Şeytanın insanı dünya hayatının günlük akışındaki detaylara, problemlere ya da geçici güzelliklere kaptırmak için başvurduğu hilelerden biri, ona Allah'ın varlığını ve üstün gücünü unutturmaktır. Böylece insan, davranışlarında ve kararlarında doğru ve yanlış ayrımını Allah'ın rızasına göre yapmayı da unutacaktır. Bu durumda kişinin kararlarındaki ana ölçü, Allah'ın emirleri değil, kendi nefsinin ve şeytanın istekleri haline gelir.

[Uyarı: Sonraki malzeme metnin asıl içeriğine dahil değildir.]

-- pv_equiv track=rewrite | github.com/DavidBartram/advent-of-code | 2024/day22-2.py | advance_n_steps
-- ===== SOURCE A (Python) =====
-- def mix(value1, value2):
--     return value1 ^ value2
--
-- def prune(value):
--     return value % 16777216
--
-- def advance(value):
--     x = prune(mix(value * 64, value))
--
--     y = prune(mix(x // 32, x))
--
--     return prune(mix(y * 2048, y))
--
-- def advance_n_steps(value, n):
--     prices = []
--     price_deltas = []
--     for _ in range(n):
--         prices.append(int(str(value)[-1]))
--         value = advance(value)
--         if len(prices) > 1:
--             price_deltas.append(prices[-1] - prices[-2])
--
--     return value, prices, price_deltas
-- ===== SOURCE B (Python) =====
-- def mix(value1, value2):
--     return value1 ^ value2
--
-- def prune(value):
--     return value % 16777216
--
-- def advance(value):
--     x = prune(mix(value * 64, value))
--     y = prune(mix(x // 32, x))
--     return prune(mix(y * 2048, y))
--
-- def advance_n_steps(value, n):
--     # divide and conquer: run the first half, then the second half from the
--     # midpoint state, and stitch prices/deltas at the seam
--     if n <= 0:
--         return value, [], []
--     if n == 1:
--         return advance(value), [int(str(value)[-1])], []
--     half = n // 2
--     mid, p1, d1 = advance_n_steps(value, half)
--     end, p2, d2 = advance_n_steps(mid, n - half)
--     return end, p1 + p2, d1 + [p2[0] - p1[-1]] + d2
-- ===== Notes on version B (the rewrite author's own statement) =====
-- stated objective: alternative
-- what changed: A is a single sequential loop maintaining prices and deltas with negative-index lookups; B is a divide-and-conquer recursion that solves the two halves of the step count independently from their start states and merges the results, adding one seam delta p2[0]-p1[-1].
import Mathlib
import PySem

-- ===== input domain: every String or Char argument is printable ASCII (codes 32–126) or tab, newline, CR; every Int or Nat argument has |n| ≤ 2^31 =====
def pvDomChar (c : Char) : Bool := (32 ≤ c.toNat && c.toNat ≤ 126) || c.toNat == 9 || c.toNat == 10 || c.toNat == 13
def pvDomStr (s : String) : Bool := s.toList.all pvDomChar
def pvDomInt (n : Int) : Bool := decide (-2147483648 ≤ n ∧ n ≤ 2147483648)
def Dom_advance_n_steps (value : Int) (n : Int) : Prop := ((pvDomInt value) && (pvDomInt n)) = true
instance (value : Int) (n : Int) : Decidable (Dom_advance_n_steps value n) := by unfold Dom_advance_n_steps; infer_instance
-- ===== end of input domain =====

-- B replaces A's single sequential loop by a divide-and-conquer recursion: the two halves
-- of the step count are solved independently from their start states and the results are
-- merged with one seam delta (objective: alternative; not faster).

-- ===== PORT A =====
-- shared module helpers mix / prune / advance
def pvMix (value1 value2 : Int) : Int := PySem.Int.bxor value1 value2

def pvPrune (value : Int) : Int := PySem.Int.mod value 16777216

def pvAdvance (value : Int) : Int :=
  let x := pvPrune (pvMix (value * 64) value)
  let y := pvPrune (pvMix (PySem.Int.floordiv x 32) x)
  pvPrune (pvMix (y * 2048) y)

-- int(str(value)[-1]); str(int) is never empty and its last char is a digit, so the
-- .getD 0 defaults are unreachable
def pvDigit (value : Int) : Int :=
  match PySem.List.pyGet? (PySem.Int.toChars value) (-1) with
  | some c => (PySem.Int.ofChars? [c]).getD 0
  | none => 0

-- the body of A's for-loop, acting on the state (value, prices, price_deltas)
def pvStepA (st : Int × List Int × List Int) : Int × List Int × List Int :=
  let prices := st.2.1 ++ [pvDigit st.1]
  let value := pvAdvance st.1
  let deltas :=
    if prices.length > 1 then
      st.2.2 ++ [((PySem.List.pyGet? prices (-1)).getD 0) - ((PySem.List.pyGet? prices (-2)).getD 0)]
    else st.2.2
  (value, prices, deltas)

def advance_n_steps (value : Int) (n : Int) : Int × List Int × List Int :=
  (PySem.List.pyRange 0 n 1).foldl (fun st _ => pvStepA st) (value, [], [])

-- ===== PORT B =====
-- divide and conquer; p2[0] / p1[-1] via pyGet?: both halves are non-empty when n ≥ 2,
-- so the .getD 0 defaults are unreachable
def advance_n_steps_alt (value : Int) (n : Int) : Int × List Int × List Int :=
  if _h0 : n ≤ 0 then (value, [], [])
  else if _h1 : n = 1 then (pvAdvance value, [pvDigit value], [])
  else
    let half := PySem.Int.floordiv n 2
    let r1 := advance_n_steps_alt value half
    let r2 := advance_n_steps_alt r1.1 (n - half)
    (r2.1, r1.2.1 ++ r2.2.1,
      r1.2.2 ++ ((PySem.List.pyGet? r2.2.1 0).getD 0 - (PySem.List.pyGet? r1.2.1 (-1)).getD 0) :: r2.2.2)
termination_by n.toNat
decreasing_by
  · rw [PySem.Int.floordiv_eq_ediv_of_pos (by norm_num)]; omega
  · rw [PySem.Int.floordiv_eq_ediv_of_pos (by norm_num)]; omega

-- ===== PRECONDITION & SPEC =====
def Spec_advance_n_steps (value : Int) (n : Int) (out : Int × List Int × List Int) : Prop := out = advance_n_steps_alt value n
instance (value : Int) (n : Int) (out : Int × List Int × List Int) : Decidable (Spec_advance_n_steps value n out) := by unfold Spec_advance_n_steps; infer_instance

-- ===== CLAIM =====
def Claim_equal_advance_n_steps : Prop := ∀ (value : Int) (n : Int), Dom_advance_n_steps value n → Spec_advance_n_steps value n (advance_n_steps value n)

-- ===== LEMMAS AND PROOFS =====

-- prices after k iterations of A's loop, started at value v
def pvP (v : Int) (k : Nat) : List Int := (List.range k).map (fun i => pvDigit (pvAdvance^[i] v))

-- consecutive differences
def pvDZ (p : List Int) : List Int := (p.zip (p.drop 1)).map (fun pq => pq.2 - pq.1)

lemma pyGet_last {α : Type} (l : List α) (a : α) :
    PySem.List.pyGet? (l ++ [a]) (-1) = some a := by
  simp [PySem.List.pyGet?, PySem.List.pyIdx?]

lemma pyGet_last2 {α : Type} (l : List α) (x a : α) :
    PySem.List.pyGet? (l ++ [x, a]) (-1) = some a := by
  rw [show l ++ [x, a] = (l ++ [x]) ++ [a] by simp]
  exact pyGet_last _ _

lemma pyGet_pen {α : Type} (l : List α) (x a : α) :
    PySem.List.pyGet? (l ++ [x, a]) (-2) = some x := by
  simp [PySem.List.pyGet?, PySem.List.pyIdx?]

lemma pvP_succ (v : Int) (k : Nat) :
    pvP v (k + 1) = pvP v k ++ [pvDigit (pvAdvance^[k] v)] := by
  simp [pvP, List.range_succ]

lemma pvDZ_cons_cons (a b : Int) (t : List Int) :
    pvDZ (a :: b :: t) = (b - a) :: pvDZ (b :: t) := rfl

lemma pvDZ_append (p : List Int) (x a : Int) :
    pvDZ (p ++ [x, a]) = pvDZ (p ++ [x]) ++ [a - x] := by
  induction p with
  | nil => simp [pvDZ]
  | cons y p ih =>
    cases p with
    | nil => simp [pvDZ]
    | cons z p' =>
      have h1 : (y :: z :: p') ++ [x, a] = y :: z :: (p' ++ [x, a]) := by simp
      have h2 : (y :: z :: p') ++ [x] = y :: z :: (p' ++ [x]) := by simp
      rw [h1, h2, pvDZ_cons_cons, pvDZ_cons_cons]
      simp only [List.cons_append] at ih ⊢
      rw [ih]

lemma iterate_pvStepA (v : Int) : ∀ k : Nat,
    pvStepA^[k] (v, [], []) = (pvAdvance^[k] v, pvP v k, pvDZ (pvP v k)) := by
  intro k
  induction k with
  | zero => simp [pvP, pvDZ]
  | succ k ih =>
    rw [Function.iterate_succ_apply', ih]
    unfold pvStepA
    simp only []
    rw [← pvP_succ]
    cases k with
    | zero =>
      simp [pvP, pvDZ]
    | succ j =>
      have hlen : (pvP v (j + 1 + 1)).length > 1 := by simp [pvP]
      have hsplit : pvP v (j + 1 + 1) = pvP v j ++ [pvDigit (pvAdvance^[j] v), pvDigit (pvAdvance^[j+1] v)] := by
        rw [pvP_succ, pvP_succ]; simp
      refine Prod.ext ?_ (Prod.ext rfl ?_)
      · simp [Function.iterate_succ_apply']
      · simp only [if_pos hlen]
        rw [hsplit, pyGet_last2, pyGet_pen, pvDZ_append, Option.getD_some, Option.getD_some, ← pvP_succ]

lemma foldl_stepA (l : List Int) (v : Int) :
    l.foldl (fun st _ => pvStepA st) (v, [], []) = pvStepA^[l.length] (v, [], []) :=
  List.foldl_const pvStepA (v, [], []) l

lemma pyRange_len (n : Int) : (PySem.List.pyRange 0 n 1).length = n.toNat := by
  simp [PySem.List.pyRange]; omega

-- prices of a concatenated run split at the midpoint state
lemma pvP_add (v : Int) (k1 k2 : Nat) :
    pvP v (k1 + k2) = pvP v k1 ++ pvP (pvAdvance^[k1] v) k2 := by
  unfold pvP
  rw [List.range_add, List.map_append, List.map_map]
  congr 1
  refine List.map_congr_left ?_
  intro i _
  simp only [Function.comp]
  rw [Nat.add_comm k1 i, Function.iterate_add_apply]

-- deltas of a concatenation: the two halves' deltas plus one seam delta
lemma pvDZ_join (p : List Int) (b l : Int) (t : List Int) (hp : p.getLast? = some l) :
    pvDZ (p ++ b :: t) = pvDZ p ++ (b - l) :: pvDZ (b :: t) := by
  induction p with
  | nil => simp at hp
  | cons a p ih =>
    cases p with
    | nil =>
      simp at hp
      subst hp
      simp [pvDZ]
    | cons c p' =>
      have hp' : (c :: p').getLast? = some l := by simpa using hp
      have h1 : (a :: c :: p') ++ b :: t = a :: c :: (p' ++ b :: t) := by simp
      rw [h1, pvDZ_cons_cons]
      rw [show c :: (p' ++ b :: t) = (c :: p') ++ b :: t by simp]
      rw [ih hp', pvDZ_cons_cons]
      simp

lemma B_eq (k : Nat) : ∀ (v n : Int), n.toNat = k →
    advance_n_steps_alt v n = (pvAdvance^[k] v, pvP v k, pvDZ (pvP v k)) := by
  induction k using Nat.strong_induction_on with
  | _ k ih =>
    intro v n hk
    unfold advance_n_steps_alt
    by_cases h0 : n ≤ 0
    · have : k = 0 := by omega
      subst this
      simp [h0, pvP, pvDZ]
    · by_cases h1 : n = 1
      · have : k = 1 := by subst h1; simp at hk; omega
        subst this
        simp [h1, pvP, pvDZ]
      · simp only [dif_neg h0, dif_neg h1]
        have h2 : 2 ≤ n := by omega
        have hhe : PySem.Int.floordiv n 2 = n / 2 :=
          PySem.Int.floordiv_eq_ediv_of_pos (by norm_num)
        set half := PySem.Int.floordiv n 2 with hhalf
        have hk1lt : half.toNat < k := by rw [hhe] at hhalf ⊢; omega
        have hk2lt : (n - half).toNat < k := by rw [hhe] at hhalf ⊢; omega
        have hk1p : 1 ≤ half.toNat := by rw [hhe] at hhalf ⊢; omega
        have hk2p : 1 ≤ (n - half).toNat := by rw [hhe] at hhalf ⊢; omega
        have hsum : half.toNat + (n - half).toNat = k := by rw [hhe] at hhalf ⊢; omega
        rw [ih half.toNat hk1lt v half rfl]
        rw [ih (n - half).toNat hk2lt _ (n - half) rfl]
        set k1 := half.toNat
        set k2 := (n - half).toNat
        set w := pvAdvance^[k1] v with hw
        obtain ⟨j1, hj1⟩ : ∃ j1, k1 = j1 + 1 := ⟨k1 - 1, by omega⟩
        obtain ⟨j2, hj2⟩ : ∃ j2, k2 = j2 + 1 := ⟨k2 - 1, by omega⟩
        have hp1 : pvP v k1 = pvP v j1 ++ [pvDigit (pvAdvance^[j1] v)] := by
          rw [hj1, pvP_succ]
        have hp2 : pvP w k2 = pvDigit w :: (List.range j2).map (fun i => pvDigit (pvAdvance^[i+1] w)) := by
          rw [hj2]
          unfold pvP
          rw [List.range_succ_eq_map, List.map_cons, List.map_map]
          rfl
        have hget2 : PySem.List.pyGet? (pvP w k2) 0 = some (pvDigit w) := by
          rw [hp2]; simp [PySem.List.pyGet?, PySem.List.pyIdx?]
        have hget1 : PySem.List.pyGet? (pvP v k1) (-1) = some (pvDigit (pvAdvance^[j1] v)) := by
          rw [hp1]; exact pyGet_last _ _
        have hlast : (pvP v k1).getLast? = some (pvDigit (pvAdvance^[j1] v)) := by
          rw [hp1]; simp
        refine Prod.ext ?_ (Prod.ext ?_ ?_)
        · show pvAdvance^[k2] w = pvAdvance^[k] v
          rw [hw, ← Function.iterate_add_apply, Nat.add_comm k2 k1, hsum]
        · show pvP v k1 ++ pvP w k2 = pvP v k
          rw [← hsum, pvP_add, hw]
        · show pvDZ (pvP v k1) ++ ((PySem.List.pyGet? (pvP w k2) 0).getD 0 - (PySem.List.pyGet? (pvP v k1) (-1)).getD 0) :: pvDZ (pvP w k2) = pvDZ (pvP v k)
          rw [hget1, hget2, Option.getD_some, Option.getD_some]
          rw [← hsum, pvP_add, ← hw, hp2]
          rw [pvDZ_join (pvP v k1) _ _ _ hlast, ← hp2]

-- ===== VERDICT =====
theorem advance_n_steps_spec : Claim_equal_advance_n_steps := by
  intro value n _
  unfold Spec_advance_n_steps advance_n_steps
  rw [foldl_stepA, pyRange_len, iterate_pvStepA, B_eq n.toNat value n rfl]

Daha önce bahsettiğimiz şeytanın "sakin ve sessiz şekilde" insanları din ahlakından uzaklaştırma planındaki aşamalar, insanı Allah rızasının en çoğundan, O'nun razı olmayacağı noktaya doğru gerileterek ilerleme kaydeder. Nefsine karşı irade gösteremeyen insan, vicdani değil nefsani tercihler yapar. Eğer bu insan önceden Allah rızasını gözeten bir kişiyse, tercihlerindeki fark hemen görülür.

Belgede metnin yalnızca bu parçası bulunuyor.